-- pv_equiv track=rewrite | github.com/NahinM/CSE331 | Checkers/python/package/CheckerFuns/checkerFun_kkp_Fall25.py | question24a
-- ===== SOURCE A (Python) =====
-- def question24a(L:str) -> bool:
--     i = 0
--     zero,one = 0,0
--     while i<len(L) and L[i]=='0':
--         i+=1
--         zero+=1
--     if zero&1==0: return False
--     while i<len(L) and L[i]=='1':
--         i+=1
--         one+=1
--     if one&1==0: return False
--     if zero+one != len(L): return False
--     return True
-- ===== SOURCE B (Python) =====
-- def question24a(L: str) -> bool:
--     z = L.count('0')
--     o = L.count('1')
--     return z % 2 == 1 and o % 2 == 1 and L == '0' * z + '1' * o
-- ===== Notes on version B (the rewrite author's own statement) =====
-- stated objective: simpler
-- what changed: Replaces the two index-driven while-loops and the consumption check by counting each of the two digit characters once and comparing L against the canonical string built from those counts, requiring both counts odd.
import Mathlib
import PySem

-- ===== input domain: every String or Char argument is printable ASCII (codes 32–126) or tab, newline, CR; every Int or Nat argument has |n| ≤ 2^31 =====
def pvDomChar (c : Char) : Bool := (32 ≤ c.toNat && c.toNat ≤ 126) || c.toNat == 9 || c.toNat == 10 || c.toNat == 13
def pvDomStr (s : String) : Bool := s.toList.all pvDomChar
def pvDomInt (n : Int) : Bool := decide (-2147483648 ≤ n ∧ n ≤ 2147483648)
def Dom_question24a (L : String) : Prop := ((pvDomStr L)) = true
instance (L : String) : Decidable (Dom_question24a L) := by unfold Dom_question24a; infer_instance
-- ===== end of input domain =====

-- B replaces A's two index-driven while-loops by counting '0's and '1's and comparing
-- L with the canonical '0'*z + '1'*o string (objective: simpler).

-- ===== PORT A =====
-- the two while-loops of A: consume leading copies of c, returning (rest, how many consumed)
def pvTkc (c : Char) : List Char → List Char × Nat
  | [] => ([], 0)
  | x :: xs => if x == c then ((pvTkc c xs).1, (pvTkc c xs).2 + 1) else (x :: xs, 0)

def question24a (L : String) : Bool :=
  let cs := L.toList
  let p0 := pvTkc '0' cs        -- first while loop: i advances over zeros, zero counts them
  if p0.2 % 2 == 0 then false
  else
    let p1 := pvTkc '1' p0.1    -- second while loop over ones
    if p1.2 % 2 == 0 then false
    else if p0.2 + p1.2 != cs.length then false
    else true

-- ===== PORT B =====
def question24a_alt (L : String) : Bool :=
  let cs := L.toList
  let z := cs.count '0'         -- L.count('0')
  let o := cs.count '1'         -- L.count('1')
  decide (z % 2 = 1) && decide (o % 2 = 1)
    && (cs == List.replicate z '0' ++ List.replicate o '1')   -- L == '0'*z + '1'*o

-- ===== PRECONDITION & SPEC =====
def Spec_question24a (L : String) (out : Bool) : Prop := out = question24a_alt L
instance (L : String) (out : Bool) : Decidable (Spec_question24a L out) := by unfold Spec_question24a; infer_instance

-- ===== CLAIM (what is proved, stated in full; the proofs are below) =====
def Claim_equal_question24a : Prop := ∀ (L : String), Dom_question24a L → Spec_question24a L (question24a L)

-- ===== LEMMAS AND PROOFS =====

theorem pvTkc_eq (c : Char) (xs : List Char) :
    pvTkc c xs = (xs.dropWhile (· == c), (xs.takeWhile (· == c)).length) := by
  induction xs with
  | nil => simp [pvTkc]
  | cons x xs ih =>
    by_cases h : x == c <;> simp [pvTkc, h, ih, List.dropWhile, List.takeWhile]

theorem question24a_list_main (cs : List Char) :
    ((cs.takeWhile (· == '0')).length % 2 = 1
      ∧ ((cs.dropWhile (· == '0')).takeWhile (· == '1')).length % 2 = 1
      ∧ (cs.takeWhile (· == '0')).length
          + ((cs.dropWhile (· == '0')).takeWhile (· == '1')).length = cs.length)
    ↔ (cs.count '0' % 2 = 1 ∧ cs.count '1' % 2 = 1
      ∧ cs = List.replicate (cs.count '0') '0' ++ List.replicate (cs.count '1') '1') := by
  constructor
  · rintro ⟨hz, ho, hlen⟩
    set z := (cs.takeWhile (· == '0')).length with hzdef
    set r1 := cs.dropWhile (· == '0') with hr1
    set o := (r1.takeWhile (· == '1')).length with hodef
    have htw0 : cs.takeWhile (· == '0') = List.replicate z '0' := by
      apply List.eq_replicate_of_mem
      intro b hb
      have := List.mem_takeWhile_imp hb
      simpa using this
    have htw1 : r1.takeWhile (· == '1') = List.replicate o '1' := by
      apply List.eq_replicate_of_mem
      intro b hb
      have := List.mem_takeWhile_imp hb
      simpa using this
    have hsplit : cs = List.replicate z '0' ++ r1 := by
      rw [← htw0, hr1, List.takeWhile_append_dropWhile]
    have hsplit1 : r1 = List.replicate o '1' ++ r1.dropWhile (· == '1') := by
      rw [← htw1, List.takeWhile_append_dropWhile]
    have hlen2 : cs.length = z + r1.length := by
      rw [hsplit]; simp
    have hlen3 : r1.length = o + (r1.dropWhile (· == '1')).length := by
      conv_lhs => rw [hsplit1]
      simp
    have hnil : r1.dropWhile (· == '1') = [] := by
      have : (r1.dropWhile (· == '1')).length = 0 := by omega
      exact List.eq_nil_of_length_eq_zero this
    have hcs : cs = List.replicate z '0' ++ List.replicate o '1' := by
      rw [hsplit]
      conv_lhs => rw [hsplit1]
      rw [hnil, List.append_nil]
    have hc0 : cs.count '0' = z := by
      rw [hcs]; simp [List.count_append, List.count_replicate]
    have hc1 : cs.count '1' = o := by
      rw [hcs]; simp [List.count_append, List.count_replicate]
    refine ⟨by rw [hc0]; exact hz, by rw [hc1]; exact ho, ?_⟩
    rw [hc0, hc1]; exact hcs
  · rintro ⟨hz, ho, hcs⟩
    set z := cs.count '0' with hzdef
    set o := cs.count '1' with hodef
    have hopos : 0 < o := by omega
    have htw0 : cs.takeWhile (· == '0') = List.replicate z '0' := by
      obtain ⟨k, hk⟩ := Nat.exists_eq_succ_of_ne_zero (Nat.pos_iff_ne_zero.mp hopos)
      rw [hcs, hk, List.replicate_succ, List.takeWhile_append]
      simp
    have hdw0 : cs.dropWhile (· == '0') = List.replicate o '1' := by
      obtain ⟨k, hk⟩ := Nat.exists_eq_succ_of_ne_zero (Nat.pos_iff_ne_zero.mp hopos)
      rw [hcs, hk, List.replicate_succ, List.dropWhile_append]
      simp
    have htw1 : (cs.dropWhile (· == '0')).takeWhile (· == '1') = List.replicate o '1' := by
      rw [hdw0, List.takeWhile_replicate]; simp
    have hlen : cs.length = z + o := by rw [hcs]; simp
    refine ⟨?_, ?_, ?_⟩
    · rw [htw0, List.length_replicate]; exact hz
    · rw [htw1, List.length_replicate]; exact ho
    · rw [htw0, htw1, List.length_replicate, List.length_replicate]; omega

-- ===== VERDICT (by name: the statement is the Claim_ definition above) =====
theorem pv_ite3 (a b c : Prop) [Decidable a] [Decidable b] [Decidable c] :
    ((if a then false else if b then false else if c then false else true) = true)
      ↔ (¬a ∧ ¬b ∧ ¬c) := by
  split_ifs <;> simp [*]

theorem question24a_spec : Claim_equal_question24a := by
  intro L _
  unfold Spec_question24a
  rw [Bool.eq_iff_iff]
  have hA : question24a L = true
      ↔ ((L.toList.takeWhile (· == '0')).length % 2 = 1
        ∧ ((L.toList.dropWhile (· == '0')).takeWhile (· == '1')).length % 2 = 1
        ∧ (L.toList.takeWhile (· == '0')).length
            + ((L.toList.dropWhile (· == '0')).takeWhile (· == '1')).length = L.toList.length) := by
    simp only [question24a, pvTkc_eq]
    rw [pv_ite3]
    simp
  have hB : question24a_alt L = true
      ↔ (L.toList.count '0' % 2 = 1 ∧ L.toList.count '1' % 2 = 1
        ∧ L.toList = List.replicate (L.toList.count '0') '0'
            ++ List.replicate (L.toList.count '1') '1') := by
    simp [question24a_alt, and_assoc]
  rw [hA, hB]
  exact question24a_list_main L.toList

* * *

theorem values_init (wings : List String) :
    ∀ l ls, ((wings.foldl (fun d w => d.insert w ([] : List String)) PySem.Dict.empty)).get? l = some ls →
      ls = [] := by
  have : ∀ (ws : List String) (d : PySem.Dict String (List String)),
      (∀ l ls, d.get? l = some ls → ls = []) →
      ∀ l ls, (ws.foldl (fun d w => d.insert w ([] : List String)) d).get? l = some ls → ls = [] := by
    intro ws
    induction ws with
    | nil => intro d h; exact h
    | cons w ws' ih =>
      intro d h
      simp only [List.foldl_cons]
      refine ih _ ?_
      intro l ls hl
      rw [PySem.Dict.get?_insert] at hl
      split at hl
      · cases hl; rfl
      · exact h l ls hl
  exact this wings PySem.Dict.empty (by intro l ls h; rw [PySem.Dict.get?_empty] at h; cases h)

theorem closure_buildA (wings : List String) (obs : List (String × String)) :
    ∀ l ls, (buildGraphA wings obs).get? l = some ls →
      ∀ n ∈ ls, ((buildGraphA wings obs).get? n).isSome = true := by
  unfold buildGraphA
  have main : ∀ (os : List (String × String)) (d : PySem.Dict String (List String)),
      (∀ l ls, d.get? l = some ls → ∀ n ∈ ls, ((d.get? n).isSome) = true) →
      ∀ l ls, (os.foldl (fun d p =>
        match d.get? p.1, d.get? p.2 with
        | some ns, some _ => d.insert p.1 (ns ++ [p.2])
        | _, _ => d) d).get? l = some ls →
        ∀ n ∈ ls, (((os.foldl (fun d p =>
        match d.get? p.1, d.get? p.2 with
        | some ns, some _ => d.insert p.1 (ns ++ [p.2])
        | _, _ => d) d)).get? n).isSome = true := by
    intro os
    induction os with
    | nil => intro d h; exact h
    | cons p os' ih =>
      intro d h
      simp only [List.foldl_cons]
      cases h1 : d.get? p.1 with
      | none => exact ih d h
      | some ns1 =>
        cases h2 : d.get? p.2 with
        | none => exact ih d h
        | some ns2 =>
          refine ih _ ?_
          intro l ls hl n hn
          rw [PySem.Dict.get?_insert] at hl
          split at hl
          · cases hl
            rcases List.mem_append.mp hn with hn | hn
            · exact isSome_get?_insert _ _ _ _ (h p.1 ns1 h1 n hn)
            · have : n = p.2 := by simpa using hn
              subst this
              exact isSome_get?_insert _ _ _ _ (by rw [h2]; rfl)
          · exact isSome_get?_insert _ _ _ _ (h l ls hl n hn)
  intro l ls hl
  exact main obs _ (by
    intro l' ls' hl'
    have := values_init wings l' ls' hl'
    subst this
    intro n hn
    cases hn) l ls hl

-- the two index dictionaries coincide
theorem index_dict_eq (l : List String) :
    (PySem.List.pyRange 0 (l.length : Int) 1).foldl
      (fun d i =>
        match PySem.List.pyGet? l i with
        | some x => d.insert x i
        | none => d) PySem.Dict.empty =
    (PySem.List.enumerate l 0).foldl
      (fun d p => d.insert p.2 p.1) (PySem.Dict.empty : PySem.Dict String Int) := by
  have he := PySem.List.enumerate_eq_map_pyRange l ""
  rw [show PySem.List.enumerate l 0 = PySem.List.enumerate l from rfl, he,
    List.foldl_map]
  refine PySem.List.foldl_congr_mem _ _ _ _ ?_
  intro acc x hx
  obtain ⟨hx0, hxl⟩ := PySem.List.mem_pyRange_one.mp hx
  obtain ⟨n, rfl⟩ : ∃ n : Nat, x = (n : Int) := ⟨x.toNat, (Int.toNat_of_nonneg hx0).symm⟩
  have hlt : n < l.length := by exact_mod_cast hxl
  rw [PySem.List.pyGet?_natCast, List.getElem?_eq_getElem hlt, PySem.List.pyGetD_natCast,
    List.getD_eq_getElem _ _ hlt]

• [PROMPT]: Every line of the data above that includes "from" should be listed.

• [YOUR SOLUTION]:
-- what changed: Replaces the two index-driven while-loops and the consumption check by counting each of the two digit characters once and comparing L against the canonical string built from those counts, requiring both counts odd.
  rw [show PySem.List.enumerate l 0 = PySem.List.enumerate l from rfl, he,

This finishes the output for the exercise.